Jesse Dittley blustered. “DRINK YOUR WATER.”

He retreated indoors. With a grin, Blue got back to work. Noah mucked about in the trunk of the car; she’d put a few bags of mulch and some bedding plants in there, and some more in the backseat. He pulled a bag of mulch out halfway, tore it, and exploded wood chips across the driveway.

“Whoopsie.”

“Noah,” Blue said.

“I know.” He began to painstakingly pick up each sliver of mulch as she continued tidying the junk.

It was hard work, but satisfying, a little like vacuuming. It was nice to be able to see the effect right away. Blue was good at sweating and ignoring singeing muscles.

As the sun lowered, the yard darkened, and the sparse trees seemed closer. She couldn’t help but feel watched in their presence. Most of this, she knew, was because of Cabeswater. She would never forget the sound of a tree speaking, or that day when she’d discovered that intelligent, alien creatures completely surrounded her. These trees were probably just ordinary trees.

Only she wasn’t sure anymore if there was such a thing as an ordinary tree. Perhaps in Cabeswater they were able to be heard because of the ley line.

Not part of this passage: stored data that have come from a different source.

-- pv_equiv track=rewrite | github.com/gongyh/MGPGtools | utils/sequence.py | get_protein_coding_regions
-- ===== SOURCE A (Python) =====
-- def get_protein_coding_regions(dna_seq):
--     start_codons = ["ATG", "TTG", "TGT"]
--     stop_codons = ["TAA", "TAG", "TGA"]
--     protein_coding_seq = ""
--     started = False
--     for i in range(0, len(dna_seq), 3):
--         codon = dna_seq[i : i + 3]
--         if codon in start_codons:
--             started = True
--         if started:
--             protein_coding_seq += codon
--         if codon in stop_codons and started:
--             break
--     if len(protein_coding_seq) % 3 == 0:
--         return protein_coding_seq
--     else:
--         return protein_coding_seq[: len(protein_coding_seq) // 3 * 3]
-- ===== SOURCE B (Python) =====
-- def _find_frame_codon(dna_seq, codons, positions):
--     """Return the first frame position in `positions` whose 3-char codon is in `codons`, else None."""
--     for i in positions:
--         if dna_seq[i:i + 3] in codons:
--             return i
--     return None
--
--
-- def get_protein_coding_regions(dna_seq):
--     start_codons = ["ATG", "TTG", "TGT"]
--     stop_codons = ["TAA", "TAG", "TGA"]
--     n = len(dna_seq)
--     start_pos = _find_frame_codon(dna_seq, start_codons, range(0, n, 3))
--     if start_pos is None:
--         return ""
--     stop_pos = _find_frame_codon(dna_seq, stop_codons, range(start_pos, n, 3))
--     if stop_pos is not None:
--         return dna_seq[start_pos:stop_pos + 3]
--     return dna_seq[start_pos:start_pos + (n - start_pos) // 3 * 3]
-- ===== Notes on version B (the rewrite author's own statement) =====
-- stated objective: alternative
-- what changed: Replaces A's single flag-driven accumulation loop (building the coding string codon by codon with a started flag, then trimming mod 3) with a locate-endpoints-then-slice decomposition: find the first frame position with a start codon, then the first frame position at or after it with a stop codon, and return one slice of the input (trimmed to a multiple of 3 only when no stop exists).
import Mathlib
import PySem

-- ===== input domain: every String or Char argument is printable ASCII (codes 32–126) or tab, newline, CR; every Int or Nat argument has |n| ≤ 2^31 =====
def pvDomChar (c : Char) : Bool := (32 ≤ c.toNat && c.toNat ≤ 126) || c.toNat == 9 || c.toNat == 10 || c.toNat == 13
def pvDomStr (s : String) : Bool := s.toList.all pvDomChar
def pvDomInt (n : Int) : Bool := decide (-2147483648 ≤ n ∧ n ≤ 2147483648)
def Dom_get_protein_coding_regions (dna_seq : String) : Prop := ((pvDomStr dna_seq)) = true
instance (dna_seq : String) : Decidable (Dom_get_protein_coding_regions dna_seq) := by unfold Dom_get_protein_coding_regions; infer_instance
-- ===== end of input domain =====

-- B replaces A's flag-driven codon-accumulation loop with a locate-endpoints-then-slice
-- decomposition (find first start-codon frame position, then first stop-codon frame position,
-- return one slice); same results, no speed claim.


-- ===== PORT A =====
-- start_codons / stop_codons, shared module constants of both versions
def pvStartCodons : List (List Char) := [['A','T','G'], ['T','T','G'], ['T','G','T']]
def pvStopCodons : List (List Char) := [['T','A','A'], ['T','A','G'], ['T','G','A']]

-- A's for-loop over range(0, len, 3): state = (protein_coding_seq, started); break = return acc
def pvALoop (cs : List Char) (idxs : List Int) (acc : List Char) (started : Bool) : List Char :=
  match idxs with
  | [] => acc
  | i :: rest =>
    let codon := PySem.List.slice cs (some i) (some (i + 3))
    let started := if codon ∈ pvStartCodons then true else started
    let acc := if started then acc ++ codon else acc
    if codon ∈ pvStopCodons ∧ started = true then acc
    else pvALoop cs rest acc started

def get_protein_coding_regions (dna_seq : String) : String :=
  let cs := dna_seq.toList
  let p := pvALoop cs (PySem.List.pyRange 0 (PySem.Str.len dna_seq) 3) [] false
  if PySem.Int.mod (p.length : Int) 3 = 0 then String.ofList p
  else String.ofList (PySem.List.slice p none (some (PySem.Int.floordiv (p.length : Int) 3 * 3)))

-- ===== PORT B =====
-- Source B's _find_frame_codon: first position in `idxs` whose 3-char codon is in `codons`
def pvFindFrameCodon (cs : List Char) (codons : List (List Char)) (idxs : List Int) : Option Int :=
  match idxs with
  | [] => none
  | i :: rest =>
    if PySem.List.slice cs (some i) (some (i + 3)) ∈ codons then some i
    else pvFindFrameCodon cs codons rest

def get_protein_coding_regions_alt (dna_seq : String) : String :=
  let cs := dna_seq.toList
  let n : Int := PySem.Str.len dna_seq
  match pvFindFrameCodon cs pvStartCodons (PySem.List.pyRange 0 n 3) with
  | none => ""
  | some st =>
    match pvFindFrameCodon cs pvStopCodons (PySem.List.pyRange st n 3) with
    | some sp => String.ofList (PySem.List.slice cs (some st) (some (sp + 3)))
    | none => String.ofList (PySem.List.slice cs (some st) (some (st + PySem.Int.floordiv (n - st) 3 * 3)))

-- ===== PRECONDITION & SPEC =====
def Spec_get_protein_coding_regions (dna_seq : String) (out : String) : Prop := out = get_protein_coding_regions_alt dna_seq
instance (dna_seq : String) (out : String) : Decidable (Spec_get_protein_coding_regions dna_seq out) := by unfold Spec_get_protein_coding_regions; infer_instance

-- ===== CLAIM (what is proved, stated in full; the proofs are below) =====
def Claim_equal_get_protein_coding_regions : Prop := ∀ (dna_seq : String), Dom_get_protein_coding_regions dna_seq → Spec_get_protein_coding_regions dna_seq (get_protein_coding_regions dna_seq)

-- ===== LEMMAS AND PROOFS =====

-- range(a, b, 3): induction forms
lemma pyRange3_nil (a b : Int) (h : b ≤ a) : PySem.List.pyRange a b 3 = [] := by
  rw [PySem.List.pyRange_of_pos a b (by norm_num)]
  rw [if_neg (by omega)]
  simp

lemma pyRange3_cons (a b : Int) (h : a < b) :
    PySem.List.pyRange a b 3 = a :: PySem.List.pyRange (a + 3) b 3 := by
  rw [PySem.List.pyRange_of_pos a b (by norm_num),
      PySem.List.pyRange_of_pos (a + 3) b (by norm_num), if_pos h]
  have hc : ((b - a + 3 - 1) / 3).toNat
      = (if a + 3 < b then ((b - (a + 3) + 3 - 1) / 3).toNat else 0) + 1 := by
    split_ifs with h2 <;> omega
  rw [hc, List.range_succ_eq_map, List.map_cons, List.map_map]
  refine congrArg₂ _ (by simp) ?_
  refine List.map_congr_left (fun k _ => ?_)
  simp [Function.comp, Nat.succ_eq_add_one]
  ring

-- the codon at a nonnegative frame position, as take/drop
lemma codon_eq (cs : List Char) (j : Nat) :
    PySem.List.slice cs (some (j : Int)) (some ((j : Int) + 3)) = (cs.drop j).take 3 := by
  have h := PySem.List.slice_natCast_add cs j 3
  simpa using h

-- if _find_frame_codon returns i, then i was in the list and its codon is in `codons`
lemma pvFindFrameCodon_mem {cs : List Char} {codons : List (List Char)} {L : List Int} {i : Int}
    (h : pvFindFrameCodon cs codons L = some i) :
    i ∈ L ∧ PySem.List.slice cs (some i) (some (i + 3)) ∈ codons := by
  induction L with
  | nil => simp [pvFindFrameCodon] at h
  | cons a rest ih =>
    by_cases hc : PySem.List.slice cs (some a) (some (a + 3)) ∈ codons
    · simp [pvFindFrameCodon, hc] at h
      subst h
      exact ⟨List.mem_cons_self, hc⟩
    · simp [pvFindFrameCodon, hc] at h
      obtain ⟨h1, h2⟩ := ih h
      exact ⟨List.mem_cons_of_mem _ h1, h2⟩

-- glue: a full leading codon plus a slice starting 3 later is the longer slice
lemma glue_slice (cs : List Char) (j : Nat) {sp : Int} (hsp : ((j + 3 : Nat) : Int) ≤ sp) :
    (cs.drop j).take 3 ++ PySem.List.slice cs (some ((j + 3 : Nat) : Int)) (some (sp + 3))
      = PySem.List.slice cs (some (j : Int)) (some (sp + 3)) := by
  have h1 : (0 : Int) ≤ sp + 3 := by omega
  rw [PySem.List.slice_toNat cs (by omega : (0:Int) ≤ ((j + 3 : Nat) : Int)) h1,
    PySem.List.slice_toNat cs (by omega : (0:Int) ≤ (j:Int)) h1]
  have e1 : ((j + 3 : Nat) : Int).toNat = j + 3 := by omega
  have e2 : (j : Int).toNat = j := by omega
  rw [e1, e2]
  have e3 : (sp + 3).toNat - j = 3 + ((sp + 3).toNat - (j + 3)) := by omega
  rw [e3, List.take_add, List.drop_drop]

-- once `started` is true, the loop appends each codon from position j on, stopping after the
-- first stop codon: its result is acc ++ (one slice of cs)
lemma pvALoop_started (cs : List Char) :
    ∀ (d j : Nat), cs.length - j ≤ d → ∀ (acc : List Char),
    pvALoop cs (PySem.List.pyRange (j : Int) (cs.length : Int) 3) acc true
      = acc ++ (match pvFindFrameCodon cs pvStopCodons
                  (PySem.List.pyRange (j : Int) (cs.length : Int) 3) with
                | some sp => PySem.List.slice cs (some (j : Int)) (some (sp + 3))
                | none => cs.drop j) := by
  intro d
  induction d with
  | zero =>
    intro j hj acc
    rw [pyRange3_nil _ _ (by exact_mod_cast (by omega : cs.length ≤ j))]
    simp [pvALoop, pvFindFrameCodon, List.drop_eq_nil_of_le (by omega : cs.length ≤ j)]
  | succ d ih =>
    intro j hj acc
    by_cases h : j < cs.length
    case neg =>
      rw [pyRange3_nil _ _ (by exact_mod_cast (by omega : cs.length ≤ j))]
      simp [pvALoop, pvFindFrameCodon, List.drop_eq_nil_of_le (by omega : cs.length ≤ j)]
    case pos =>
      rw [pyRange3_cons _ _ (by exact_mod_cast h)]
      simp only [pvALoop, pvFindFrameCodon, codon_eq, ite_self, if_true, and_true]
      by_cases hstop : (cs.drop j).take 3 ∈ pvStopCodons
      · simp [hstop, codon_eq]
      · have hcast : (j : Int) + 3 = ((j + 3 : Nat) : Int) := by push_cast; ring
        simp only [hstop, if_false]
        rw [hcast, ih (j + 3) (by omega) (acc ++ (cs.drop j).take 3)]
        cases hf : pvFindFrameCodon cs pvStopCodons
            (PySem.List.pyRange ((j + 3 : Nat) : Int) (cs.length : Int) 3) with
        | none => simp [List.append_assoc]
        | some sp =>
          obtain ⟨hmem, _⟩ := pvFindFrameCodon_mem hf
          have hsp : ((j + 3 : Nat) : Int) ≤ sp :=
            ((PySem.List.mem_pyRange_iff_of_pos (by norm_num) sp).mp hmem).1
          simp only [List.append_assoc]
          rw [glue_slice cs j hsp]

-- the full loop from position j, not yet started: nothing is kept until the first start codon,
-- after which pvALoop_started applies
lemma pvALoop_scan (cs : List Char) :
    ∀ (d j : Nat), cs.length - j ≤ d →
    pvALoop cs (PySem.List.pyRange (j : Int) (cs.length : Int) 3) [] false
      = (match pvFindFrameCodon cs pvStartCodons
             (PySem.List.pyRange (j : Int) (cs.length : Int) 3) with
         | none => []
         | some st =>
           match pvFindFrameCodon cs pvStopCodons
               (PySem.List.pyRange st (cs.length : Int) 3) with
           | some sp => PySem.List.slice cs (some st) (some (sp + 3))
           | none => cs.drop st.toNat) := by
  intro d
  induction d with
  | zero =>
    intro j hj
    rw [pyRange3_nil _ _ (by exact_mod_cast (by omega : cs.length ≤ j))]
    simp [pvALoop, pvFindFrameCodon]
  | succ d ih =>
    intro j hj
    by_cases h : j < cs.length
    case neg =>
      rw [pyRange3_nil _ _ (by exact_mod_cast (by omega : cs.length ≤ j))]
      simp [pvALoop, pvFindFrameCodon]
    case pos =>
      by_cases hstart : PySem.List.slice cs (some (j : Int)) (some ((j : Int) + 3)) ∈ pvStartCodons
      · -- started here: from this position on the loop behaves exactly like the started loop
        have hone : pvALoop cs (PySem.List.pyRange (j : Int) (cs.length : Int) 3) [] false
            = pvALoop cs (PySem.List.pyRange (j : Int) (cs.length : Int) 3) [] true := by
          rw [pyRange3_cons _ _ (by exact_mod_cast h)]
          simp [pvALoop, hstart]
        rw [hone, pvALoop_started cs (d + 1) j hj []]
        have hfs : pvFindFrameCodon cs pvStartCodons
            (PySem.List.pyRange (j : Int) (cs.length : Int) 3) = some (j : Int) := by
          rw [pyRange3_cons _ _ (by exact_mod_cast h)]
          simp [pvFindFrameCodon, hstart]
        rw [hfs]
        simp [Int.toNat_natCast]
      · rw [pyRange3_cons _ _ (by exact_mod_cast h)]
        have hcast : (j : Int) + 3 = ((j + 3 : Nat) : Int) := by push_cast; ring
        simp only [pvALoop, pvFindFrameCodon, if_neg hstart, and_false, if_false,
          Bool.false_eq_true]
        rw [hcast, ih (j + 3) (by omega)]

-- the codon found by the stop search is a full codon: 3 more characters exist
lemma stop_codon_full {cs : List Char} {sp : Int} (hsp0 : 0 ≤ sp)
    (hc : PySem.List.slice cs (some sp) (some (sp + 3)) ∈ pvStopCodons) :
    sp.toNat + 3 ≤ cs.length := by
  have hlen : (PySem.List.slice cs (some sp) (some (sp + 3))).length = 3 := by
    simp only [pvStopCodons, List.mem_cons, List.not_mem_nil, or_false] at hc
    rcases hc with h | h | h <;> rw [h] <;> rfl
  rw [PySem.List.slice_toNat cs hsp0 (by omega)] at hlen
  simp [List.length_take] at hlen
  omega

-- ===== VERDICT (by name: the statement is the Claim_ definition above) =====
theorem get_protein_coding_regions_spec : Claim_equal_get_protein_coding_regions := by
  intro s _
  unfold Spec_get_protein_coding_regions get_protein_coding_regions get_protein_coding_regions_alt
  simp only [PySem.Str.len_eq]
  set cs := s.toList with hcs
  clear_value cs
  have h0 := pvALoop_scan cs cs.length 0 (by omega)
  simp only [Nat.cast_zero] at h0
  rw [h0]
  cases hs : pvFindFrameCodon cs pvStartCodons (PySem.List.pyRange 0 (cs.length : Int) 3) with
  | none =>
    dsimp only
    rfl
  | some st =>
    obtain ⟨hmemst, _⟩ := pvFindFrameCodon_mem hs
    have hst := (PySem.List.mem_pyRange_iff_of_pos (by norm_num) st).mp hmemst
    have hst0 : 0 ≤ st := by omega
    dsimp only
    obtain ⟨o, hp⟩ : ∃ o, pvFindFrameCodon cs pvStopCodons (PySem.List.pyRange st (cs.length : Int) 3) = o := ⟨_, rfl⟩
    simp only [hp]
    cases o with
    | some sp =>
      dsimp only
      obtain ⟨hmemsp, hcod⟩ := pvFindFrameCodon_mem hp
      have hspr := (PySem.List.mem_pyRange_iff_of_pos (by norm_num) sp).mp hmemsp
      have hsp0 : 0 ≤ sp := by omega
      have hfull : sp.toNat + 3 ≤ cs.length := stop_codon_full hsp0 hcod
      have hlen : (PySem.List.slice cs (some st) (some (sp + 3))).length
          = (sp + 3).toNat - st.toNat := by
        rw [PySem.List.slice_toNat cs hst0 (by omega)]
        simp [List.length_take]
        omega
      have hdvd : (3 : Int) ∣ ((PySem.List.slice cs (some st) (some (sp + 3))).length : Int) := by
        rw [hlen]
        obtain ⟨k, hk⟩ := hspr.2.2
        refine ⟨(k + 1), by omega⟩
      rw [if_pos ((PySem.Int.mod_eq_zero_iff_dvd _ _).mpr hdvd)]
    | none =>
      dsimp only
      -- A kept everything from st on and trims at the end; B takes the trimmed slice directly
      have e1 : PySem.List.slice cs (some st) (some (st + PySem.Int.floordiv ((cs.length : Int) - st) 3 * 3))
          = (cs.drop st.toNat).take ((((cs.length : Int) - st) / 3 * 3).toNat) := by
        rw [PySem.Int.floordiv_eq_ediv_of_pos (by norm_num),
          PySem.List.slice_toNat cs hst0 (by omega)]
        congr 1
        omega
      rw [e1]
      have hL : ((cs.drop st.toNat).length : Int) = (cs.length : Int) - st := by
        simp [List.length_drop]
        omega
      by_cases hdvd : (3 : Int) ∣ ((cs.drop st.toNat).length : Int)
      · rw [if_pos ((PySem.Int.mod_eq_zero_iff_dvd _ _).mpr hdvd)]
        congr 1
        rw [List.take_of_length_le (by omega)]
      · rw [if_neg (fun hmod => hdvd ((PySem.Int.mod_eq_zero_iff_dvd _ _).mp hmod))]
        have hb : (0:Int) ≤ ((List.drop st.toNat cs).length : Int) / 3 * 3 := by omega
        rw [PySem.Int.floordiv_eq_ediv_of_pos (by norm_num), PySem.List.slice_to _ hb]
        congr 2
        omega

Perhaps out here, trees were robbed of their voices.

But I am a battery, she thought. She considered how she’d pulled the plug on Noah before. She wondered if it was possible to do it the other way.

“Sounds tiring,” Noah commented.

He wasn’t wrong. Blue had been exhausted after the church watch in May, when dozens of spirits had drawn from her. Maybe a middle ground, then.

So were these trees speaking, or was that just the wind?

Blue paused in her patting of mulch and rocked back on her heels. She lifted her chin to look at the trees that enclosed the Dittley property. Oaks, thorns, some redbuds, some dogwoods.

“Are you speaking?” she whispered.

There was precisely no more or no less than what she’d felt and heard before: a rustle in the leaves, a movement in her feet. As if the grass itself was shifting. It was hard to tell precisely where it was coming from.

She thought she heard, faint and thin …

tua tir e elintes tir e elintes

… but maybe it was just the wind, high and impending between slivers of branches.

She tried to hear it again, to no avail.

They were going to lose light soon, and Blue wasn’t thrilled about the idea of driving slowly back in the dark. At least they were finally doing the truly pleasant part — the planting of the flowers, making it look done. Noah had enough strength to help with this, and he knelt beside her in a friendly way, pawing holes in the dirt for the root balls.

At one point, though, she glanced over in the failing light and caught him placing an entire plant into the hole and knocking dirt over all of it, blossoms included.

“Noah!” she exclaimed.

He looked at her, and there was something quite blank about his face. His right hand swept another clump of dirt over petals. It was an automatic gesture, like his hand was disconnected from the rest of him.

“Not that,” Blue said, not sure what she was saying, only that she was trying to sound kind and not horrified. “Noah, pay attention to what you’re doing.”

His eyes were infinity black, and fixed on her face in a way that rose hair on her neck. His hand moved again, crushing more dirt over the flowers.

Then he was closer, but she had not seen him move. His black eyes were locked on hers, his head twisted in a very unboylike way. There was something altogether Noah-less about him.

The trees shivered overhead.

The sun was nearly gone; the most visible thing was the dead white of his skin. The crushed hole in his face where he had first been hit.

“Blue,” he said.

She was so relieved.

But then he added, “Lily.”

“Noah —”

“Lily. Blue.”

She stood up, very slowly. But she was no farther from him. Somehow he had stood at the same moment as her, perfectly mirroring, eyes locked on her still. Her skin was freezing.